* **Exercise**
For the data below, please report each line where the word "aCheck" is found.

________________

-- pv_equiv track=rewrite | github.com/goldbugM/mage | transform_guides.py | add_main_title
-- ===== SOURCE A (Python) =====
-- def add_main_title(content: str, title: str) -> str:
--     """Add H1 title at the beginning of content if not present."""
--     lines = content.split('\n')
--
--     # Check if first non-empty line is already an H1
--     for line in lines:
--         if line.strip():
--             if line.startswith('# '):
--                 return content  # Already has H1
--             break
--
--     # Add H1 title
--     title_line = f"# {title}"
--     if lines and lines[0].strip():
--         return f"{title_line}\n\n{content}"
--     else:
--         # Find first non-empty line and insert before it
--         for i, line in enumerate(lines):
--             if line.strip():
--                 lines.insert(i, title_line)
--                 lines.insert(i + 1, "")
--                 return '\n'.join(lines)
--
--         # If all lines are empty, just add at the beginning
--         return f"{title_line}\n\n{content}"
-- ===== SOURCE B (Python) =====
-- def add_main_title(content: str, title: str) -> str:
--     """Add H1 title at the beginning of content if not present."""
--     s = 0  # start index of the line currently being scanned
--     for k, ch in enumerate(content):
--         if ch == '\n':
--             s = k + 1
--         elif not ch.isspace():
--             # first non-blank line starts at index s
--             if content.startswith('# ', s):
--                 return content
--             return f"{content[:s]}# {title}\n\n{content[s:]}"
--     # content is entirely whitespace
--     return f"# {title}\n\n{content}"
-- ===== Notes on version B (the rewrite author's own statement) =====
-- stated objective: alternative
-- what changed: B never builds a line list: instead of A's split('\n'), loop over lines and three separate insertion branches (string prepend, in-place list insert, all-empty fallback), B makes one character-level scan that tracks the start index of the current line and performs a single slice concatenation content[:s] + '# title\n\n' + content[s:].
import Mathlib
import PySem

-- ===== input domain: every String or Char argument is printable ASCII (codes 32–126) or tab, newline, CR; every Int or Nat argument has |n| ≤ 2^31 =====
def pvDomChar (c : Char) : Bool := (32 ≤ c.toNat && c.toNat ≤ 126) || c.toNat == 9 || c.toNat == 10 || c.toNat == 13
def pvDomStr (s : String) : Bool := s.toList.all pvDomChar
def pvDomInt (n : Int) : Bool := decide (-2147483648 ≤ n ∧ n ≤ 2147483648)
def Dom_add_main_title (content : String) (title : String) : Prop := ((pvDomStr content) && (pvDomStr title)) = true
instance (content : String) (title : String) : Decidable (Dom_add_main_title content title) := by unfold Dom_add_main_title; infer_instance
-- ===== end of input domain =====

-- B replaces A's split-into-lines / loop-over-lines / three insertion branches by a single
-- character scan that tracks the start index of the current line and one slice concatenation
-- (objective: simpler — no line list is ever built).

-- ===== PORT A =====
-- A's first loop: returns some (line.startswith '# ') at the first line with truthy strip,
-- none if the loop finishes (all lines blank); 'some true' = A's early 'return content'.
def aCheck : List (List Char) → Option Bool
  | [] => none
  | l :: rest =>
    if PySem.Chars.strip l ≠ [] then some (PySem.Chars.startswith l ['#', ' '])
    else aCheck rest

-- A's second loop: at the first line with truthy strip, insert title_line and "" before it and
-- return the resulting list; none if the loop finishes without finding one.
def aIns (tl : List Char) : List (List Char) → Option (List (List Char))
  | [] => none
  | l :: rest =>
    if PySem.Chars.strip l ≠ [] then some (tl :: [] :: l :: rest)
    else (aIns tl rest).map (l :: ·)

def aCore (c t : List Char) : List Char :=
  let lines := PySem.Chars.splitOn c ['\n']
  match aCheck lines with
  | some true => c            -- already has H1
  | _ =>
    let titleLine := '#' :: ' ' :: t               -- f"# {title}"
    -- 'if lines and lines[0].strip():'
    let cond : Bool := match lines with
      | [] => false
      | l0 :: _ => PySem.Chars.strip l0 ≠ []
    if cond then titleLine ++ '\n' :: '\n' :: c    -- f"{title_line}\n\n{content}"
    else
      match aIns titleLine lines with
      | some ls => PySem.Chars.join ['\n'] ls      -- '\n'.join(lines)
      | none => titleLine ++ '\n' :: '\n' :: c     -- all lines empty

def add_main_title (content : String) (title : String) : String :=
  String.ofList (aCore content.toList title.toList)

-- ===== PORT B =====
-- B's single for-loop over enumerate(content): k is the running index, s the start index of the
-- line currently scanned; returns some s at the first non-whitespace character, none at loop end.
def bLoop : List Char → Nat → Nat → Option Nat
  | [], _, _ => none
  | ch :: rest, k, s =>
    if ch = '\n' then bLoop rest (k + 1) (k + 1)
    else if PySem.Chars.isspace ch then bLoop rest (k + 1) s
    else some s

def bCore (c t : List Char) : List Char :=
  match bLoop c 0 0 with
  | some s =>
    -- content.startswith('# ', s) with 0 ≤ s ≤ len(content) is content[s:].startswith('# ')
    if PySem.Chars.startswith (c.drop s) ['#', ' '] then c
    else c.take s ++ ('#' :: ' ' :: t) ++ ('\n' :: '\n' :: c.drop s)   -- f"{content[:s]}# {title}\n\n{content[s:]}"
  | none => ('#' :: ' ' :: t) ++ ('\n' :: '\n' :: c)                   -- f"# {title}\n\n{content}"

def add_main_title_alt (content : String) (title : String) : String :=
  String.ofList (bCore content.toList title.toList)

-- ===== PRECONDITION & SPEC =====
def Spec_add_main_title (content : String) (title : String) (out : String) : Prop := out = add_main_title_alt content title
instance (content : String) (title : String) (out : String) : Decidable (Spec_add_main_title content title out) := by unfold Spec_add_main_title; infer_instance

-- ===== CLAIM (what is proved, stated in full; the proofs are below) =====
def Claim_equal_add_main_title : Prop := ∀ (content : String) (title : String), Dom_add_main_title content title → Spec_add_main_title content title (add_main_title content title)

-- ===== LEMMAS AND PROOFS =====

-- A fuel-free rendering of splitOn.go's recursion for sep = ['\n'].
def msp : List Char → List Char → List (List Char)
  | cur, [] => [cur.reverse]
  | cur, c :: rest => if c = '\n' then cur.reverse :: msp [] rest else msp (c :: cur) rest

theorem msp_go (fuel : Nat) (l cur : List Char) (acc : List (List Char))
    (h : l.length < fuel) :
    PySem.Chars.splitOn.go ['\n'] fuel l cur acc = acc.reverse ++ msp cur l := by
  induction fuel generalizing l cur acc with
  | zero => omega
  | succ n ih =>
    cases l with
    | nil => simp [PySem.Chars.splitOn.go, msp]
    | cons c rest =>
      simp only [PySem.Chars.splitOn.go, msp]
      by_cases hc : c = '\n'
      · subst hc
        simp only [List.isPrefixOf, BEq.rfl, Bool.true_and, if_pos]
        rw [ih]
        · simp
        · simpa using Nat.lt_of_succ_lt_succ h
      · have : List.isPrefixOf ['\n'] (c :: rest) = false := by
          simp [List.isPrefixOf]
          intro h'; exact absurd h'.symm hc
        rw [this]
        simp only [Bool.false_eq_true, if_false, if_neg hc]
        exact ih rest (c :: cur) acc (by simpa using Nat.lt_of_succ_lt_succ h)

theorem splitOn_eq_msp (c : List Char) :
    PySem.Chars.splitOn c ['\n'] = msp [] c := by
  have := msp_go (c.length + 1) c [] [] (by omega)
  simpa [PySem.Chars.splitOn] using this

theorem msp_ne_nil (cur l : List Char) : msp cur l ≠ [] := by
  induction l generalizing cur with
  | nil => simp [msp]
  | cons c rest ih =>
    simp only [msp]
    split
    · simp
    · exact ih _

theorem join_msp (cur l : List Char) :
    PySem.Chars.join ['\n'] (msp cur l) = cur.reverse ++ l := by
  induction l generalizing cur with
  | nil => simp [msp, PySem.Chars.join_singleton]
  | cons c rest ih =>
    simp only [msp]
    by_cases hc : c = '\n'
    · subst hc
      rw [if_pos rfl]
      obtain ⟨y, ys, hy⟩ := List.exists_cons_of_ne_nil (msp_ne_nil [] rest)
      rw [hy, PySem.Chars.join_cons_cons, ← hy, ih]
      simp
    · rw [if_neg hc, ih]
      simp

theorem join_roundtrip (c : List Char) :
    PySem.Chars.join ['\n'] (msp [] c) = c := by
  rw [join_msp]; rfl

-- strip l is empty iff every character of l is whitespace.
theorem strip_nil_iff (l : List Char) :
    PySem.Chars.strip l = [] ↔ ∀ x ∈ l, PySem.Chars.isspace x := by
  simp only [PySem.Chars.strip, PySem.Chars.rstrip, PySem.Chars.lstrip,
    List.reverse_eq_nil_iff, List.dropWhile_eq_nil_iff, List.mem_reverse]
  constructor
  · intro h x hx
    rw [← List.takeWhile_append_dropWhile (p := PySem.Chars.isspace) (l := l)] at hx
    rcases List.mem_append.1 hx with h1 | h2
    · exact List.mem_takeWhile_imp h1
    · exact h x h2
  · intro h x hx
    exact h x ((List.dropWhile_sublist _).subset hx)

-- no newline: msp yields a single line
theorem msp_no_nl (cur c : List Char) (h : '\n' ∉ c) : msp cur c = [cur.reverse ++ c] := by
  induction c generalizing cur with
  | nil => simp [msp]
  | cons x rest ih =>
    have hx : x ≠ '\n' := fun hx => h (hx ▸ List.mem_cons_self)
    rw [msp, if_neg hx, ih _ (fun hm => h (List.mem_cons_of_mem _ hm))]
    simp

________________

* **Task output**
def aCheck : List (List Char) → Option Bool
    else aCheck rest
  match aCheck lines with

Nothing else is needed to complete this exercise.